> Task directions: Please retype only the lines below that run from the one containing "have hpk : p < k := hp rfl" through the last line, both included, without altering a word.

> The input:
-- pv_equiv track=rewrite | github.com/Sev-Andr/AI_lab | 4/2.1/lr4/lab2/module1.py | swap_negatives
-- ===== SOURCE A (Python) =====
-- def swap_negatives(arr):
--     fl = False
--     first_min_ind = 0
--     for index in range(len(arr)):
--         if arr[index] < 0 and fl == False:
--             # finding the first minimum
--             first_min_ind = index
--             fl = True
--         elif arr[index] < 0 and fl == True:
--             # swap
--             arr[index], arr[first_min_ind] = arr[first_min_ind], arr[index]
--             # normal
--             fl = False
--     return arr
-- ===== SOURCE B (Python) =====
-- def swap_negatives(arr):
--     neg = [i for i in range(len(arr)) if arr[i] < 0]
--     t = 0
--     while t + 1 < len(neg):
--         i, j = neg[t], neg[t + 1]
--         arr[i], arr[j] = arr[j], arr[i]
--         t += 2
--     return arr
-- ===== Notes on version B (the rewrite author's own statement) =====
-- stated objective: simpler
-- what changed: Replaced A's one-pass scan with a pending-flag/first-index state machine by a two-phase decomposition: collect all negative positions in one comprehension, then swap them pairwise.
import Mathlib
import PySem

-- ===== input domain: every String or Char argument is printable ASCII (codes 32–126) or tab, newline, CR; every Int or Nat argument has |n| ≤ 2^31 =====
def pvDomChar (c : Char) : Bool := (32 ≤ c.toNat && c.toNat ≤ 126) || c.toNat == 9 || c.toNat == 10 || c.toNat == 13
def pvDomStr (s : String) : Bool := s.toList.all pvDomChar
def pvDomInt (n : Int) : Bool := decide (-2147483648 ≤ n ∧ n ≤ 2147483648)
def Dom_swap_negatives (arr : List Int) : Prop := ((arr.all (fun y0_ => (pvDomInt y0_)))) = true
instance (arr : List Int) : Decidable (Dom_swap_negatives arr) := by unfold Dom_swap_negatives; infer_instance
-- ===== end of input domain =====

-- B replaces A's one-pass flag/state scan by collect-negative-indices-then-swap-pairs (simpler
-- decomposition, same O(n)); both A and B mutate the Python list in place, the return value is the
-- same mutated object in both, and the equivalence proved here is about the returned contents.

-- ===== PORT A =====
-- one loop step of A; indices come from range(len(arr)) and swaps keep the length, so every
-- arr[index] / arr[first_min_ind] access is in range and getD is exact here
def swapNegStepA (st : List Int × Bool × Nat) (index : Nat) : List Int × Bool × Nat :=
  let a := st.1; let fl := st.2.1; let fmi := st.2.2
  if a.getD index 0 < 0 ∧ fl = false then
    (a, true, index)
  else if a.getD index 0 < 0 ∧ fl = true then
    ((a.set index (a.getD fmi 0)).set fmi (a.getD index 0), false, fmi)
  else
    st

def swap_negatives (arr : List Int) : List Int :=
  (((List.range arr.length).foldl swapNegStepA (arr, false, 0))).1

-- ===== PORT B =====
-- the while-loop of B: swap neg[t], neg[t+1], advance t by 2; t, t+1 < len neg so getD is exact
def swapNegLoop (neg : List Nat) (a : List Int) (t : Nat) : List Int :=
  if t + 1 < neg.length then
    let i := neg.getD t 0
    let j := neg.getD (t + 1) 0
    swapNegLoop neg ((a.set i (a.getD j 0)).set j (a.getD i 0)) (t + 2)
  else a
  termination_by neg.length - t

def swap_negatives_alt (arr : List Int) : List Int :=
  -- neg = [i for i in range(len(arr)) if arr[i] < 0]; indices are in range, getD exact
  let neg := (List.range arr.length).filter (fun i => arr.getD i 0 < 0)
  swapNegLoop neg arr 0

-- ===== PRECONDITION & SPEC =====
def Spec_swap_negatives (arr : List Int) (out : List Int) : Prop := out = swap_negatives_alt arr
instance (arr : List Int) (out : List Int) : Decidable (Spec_swap_negatives arr out) := by unfold Spec_swap_negatives; infer_instance

-- ===== CLAIM (what is proved, stated in full; the proofs are below) =====
def Claim_equal_swap_negatives : Prop := ∀ (arr : List Int), Dom_swap_negatives arr → Spec_swap_negatives arr (swap_negatives arr)

-- ===== LEMMAS AND PROOFS =====

-- proof-side view of B's loop: consume the index list two at a time
def swapNegPairs (a : List Int) : List Nat → List Int
  | i :: j :: neg => swapNegPairs ((a.set i (a.getD j 0)).set j (a.getD i 0)) neg
  | _ => a

-- B's indexed while-loop is the two-at-a-time recursion on the remaining suffix of neg
lemma swapNegLoop_eq (neg : List Nat) (a : List Int) (t : Nat) :
    swapNegLoop neg a t = swapNegPairs a (neg.drop t) := by
  induction a, t using swapNegLoop.induct neg with
  | case1 a t h i j ih =>
    rw [swapNegLoop, if_pos h]
    rw [ih]
    have h1 : t < neg.length := by omega
    rw [List.drop_eq_getElem_cons h1, List.drop_eq_getElem_cons h]
    simp only [i, j, List.getD_eq_getElem _ _ h1, List.getD_eq_getElem _ _ h,
      List.getD_eq_getElem?_getD]
    rfl
  | case2 a t h =>
    rw [swapNegLoop, if_neg h]
    have : neg.drop t = [] ∨ ∃ x, neg.drop t = [x] := by
      have hlen : (neg.drop t).length ≤ 1 := by simp [List.length_drop]; omega
      match hd : neg.drop t with
      | [] => exact Or.inl rfl
      | [x] => exact Or.inr ⟨x, rfl⟩
      | x :: y :: r => rw [hd] at hlen; simp at hlen
    rcases this with h0 | ⟨x, h1⟩
    · rw [h0]; rfl
    · rw [h1]; rfl

-- setting positions below k does not change the filter of indices ≥ k
lemma filter_set_lt (a : List Int) (v : Int) (p k m : Nat) (hp : p < k) :
    (List.range' k m).filter (fun i => (a.set p v).getD i 0 < 0)
      = (List.range' k m).filter (fun i => a.getD i 0 < 0) := by
  apply List.filter_congr
  intro i hi
  have hki : k ≤ i := (List.mem_range'_1.mp hi).1
  have hpi : p ≠ i := by omega
  simp [List.getD, List.getElem?_set_ne hpi]

-- the core invariant: running A's loop over indices [k, k+m) from state (a, fl, p), with p < k when
-- the flag is set, yields B's pair-swapping applied to the pending index (if any) followed by the
-- negative indices of a in [k, k+m)
lemma swapNeg_loop_eq (m : Nat) : ∀ (k : Nat) (a : List Int) (fl : Bool) (p : Nat),
    (fl = true → p < k) →
    ((List.range' k m).foldl swapNegStepA (a, fl, p)).1
      = swapNegPairs a ((if fl then [p] else []) ++
          (List.range' k m).filter (fun i => a.getD i 0 < 0)) := by
  induction m with
  | zero =>
    intro k a fl p _
    cases fl <;> simp [swapNegPairs]
  | succ m ih =>
    intro k a fl p hp
    rw [List.range'_succ]
    by_cases hneg : (a[k]?.getD 0 : Int) < 0
    · cases fl with
      | false =>
        -- first negative: record index k, flag set
        have hstep : swapNegStepA (a, false, p) k = (a, true, k) := by
          simp [swapNegStepA, List.getD_eq_getElem?_getD, hneg]
        simp only [List.foldl_cons, hstep]
        rw [ih (k+1) a true k (fun _ => Nat.lt_succ_self k)]
        simp [List.getD_eq_getElem?_getD, hneg]
      | true =>
        -- second negative: swap positions p and k, flag cleared
        have hpk : p < k := hp rfl
        have hstep : swapNegStepA (a, true, p) k
            = ((a.set k (a.getD p 0)).set p (a.getD k 0), false, p) := by
          simp [swapNegStepA, List.getD_eq_getElem?_getD, hneg]
        simp only [List.foldl_cons, hstep]
        rw [ih (k+1) _ false p (by simp)]
        have hne : k ≠ p := by omega
        -- the two write orders coincide, and writes at p, k < k+1 do not change later reads
        rw [List.set_comm _ _ hne]
        have hfilters :
            (List.range' (k+1) m).filter
                (fun i => ((a.set p (a.getD k 0)).set k (a.getD p 0)).getD i 0 < 0)
              = (List.range' (k+1) m).filter (fun i => a.getD i 0 < 0) := by
          rw [filter_set_lt _ _ _ _ _ (by omega)]
          rw [filter_set_lt _ _ _ _ _ (by omega)]
        rw [hfilters]
        simp [List.getD_eq_getElem?_getD, hneg, swapNegPairs]
    · -- non-negative entry: state unchanged
      have hstep : swapNegStepA (a, fl, p) k = (a, fl, p) := by
        simp [swapNegStepA, List.getD_eq_getElem?_getD, hneg]
      simp only [List.foldl_cons, hstep]
      rw [ih (k+1) a fl p (fun h => Nat.lt_succ_of_lt (hp h))]
      simp [List.getD_eq_getElem?_getD, hneg]

-- ===== VERDICT (by name: the statement is the Claim_ definition above) =====
theorem swap_negatives_spec : Claim_equal_swap_negatives := by
  intro arr _
  unfold Spec_swap_negatives swap_negatives swap_negatives_alt
  rw [List.range_eq_range']
  rw [swapNeg_loop_eq arr.length 0 arr false 0 (by simp)]
  rw [swapNegLoop_eq]
  simp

> Problem solution:
        have hpk : p < k := hp rfl
        have hstep : swapNegStepA (a, true, p) k
            = ((a.set k (a.getD p 0)).set p (a.getD k 0), false, p) := by
          simp [swapNegStepA, List.getD_eq_getElem?_getD, hneg]
        simp only [List.foldl_cons, hstep]
        rw [ih (k+1) _ false p (by simp)]
        have hne : k ≠ p := by omega
        -- the two write orders coincide, and writes at p, k < k+1 do not change later reads
        rw [List.set_comm _ _ hne]
        have hfilters :
            (List.range' (k+1) m).filter
                (fun i => ((a.set p (a.getD k 0)).set k (a.getD p 0)).getD i 0 < 0)
              = (List.range' (k+1) m).filter (fun i => a.getD i 0 < 0) := by
          rw [filter_set_lt _ _ _ _ _ (by omega)]
          rw [filter_set_lt _ _ _ _ _ (by omega)]
        rw [hfilters]
        simp [List.getD_eq_getElem?_getD, hneg, swapNegPairs]
    · -- non-negative entry: state unchanged
      have hstep : swapNegStepA (a, fl, p) k = (a, fl, p) := by
        simp [swapNegStepA, List.getD_eq_getElem?_getD, hneg]
      simp only [List.foldl_cons, hstep]
      rw [ih (k+1) a fl p (fun h => Nat.lt_succ_of_lt (hp h))]
      simp [List.getD_eq_getElem?_getD, hneg]

-- ===== VERDICT (by name: the statement is the Claim_ definition above) =====
theorem swap_negatives_spec : Claim_equal_swap_negatives := by
  intro arr _
  unfold Spec_swap_negatives swap_negatives swap_negatives_alt
  rw [List.range_eq_range']
  rw [swapNeg_loop_eq arr.length 0 arr false 0 (by simp)]
  rw [swapNegLoop_eq]
  simp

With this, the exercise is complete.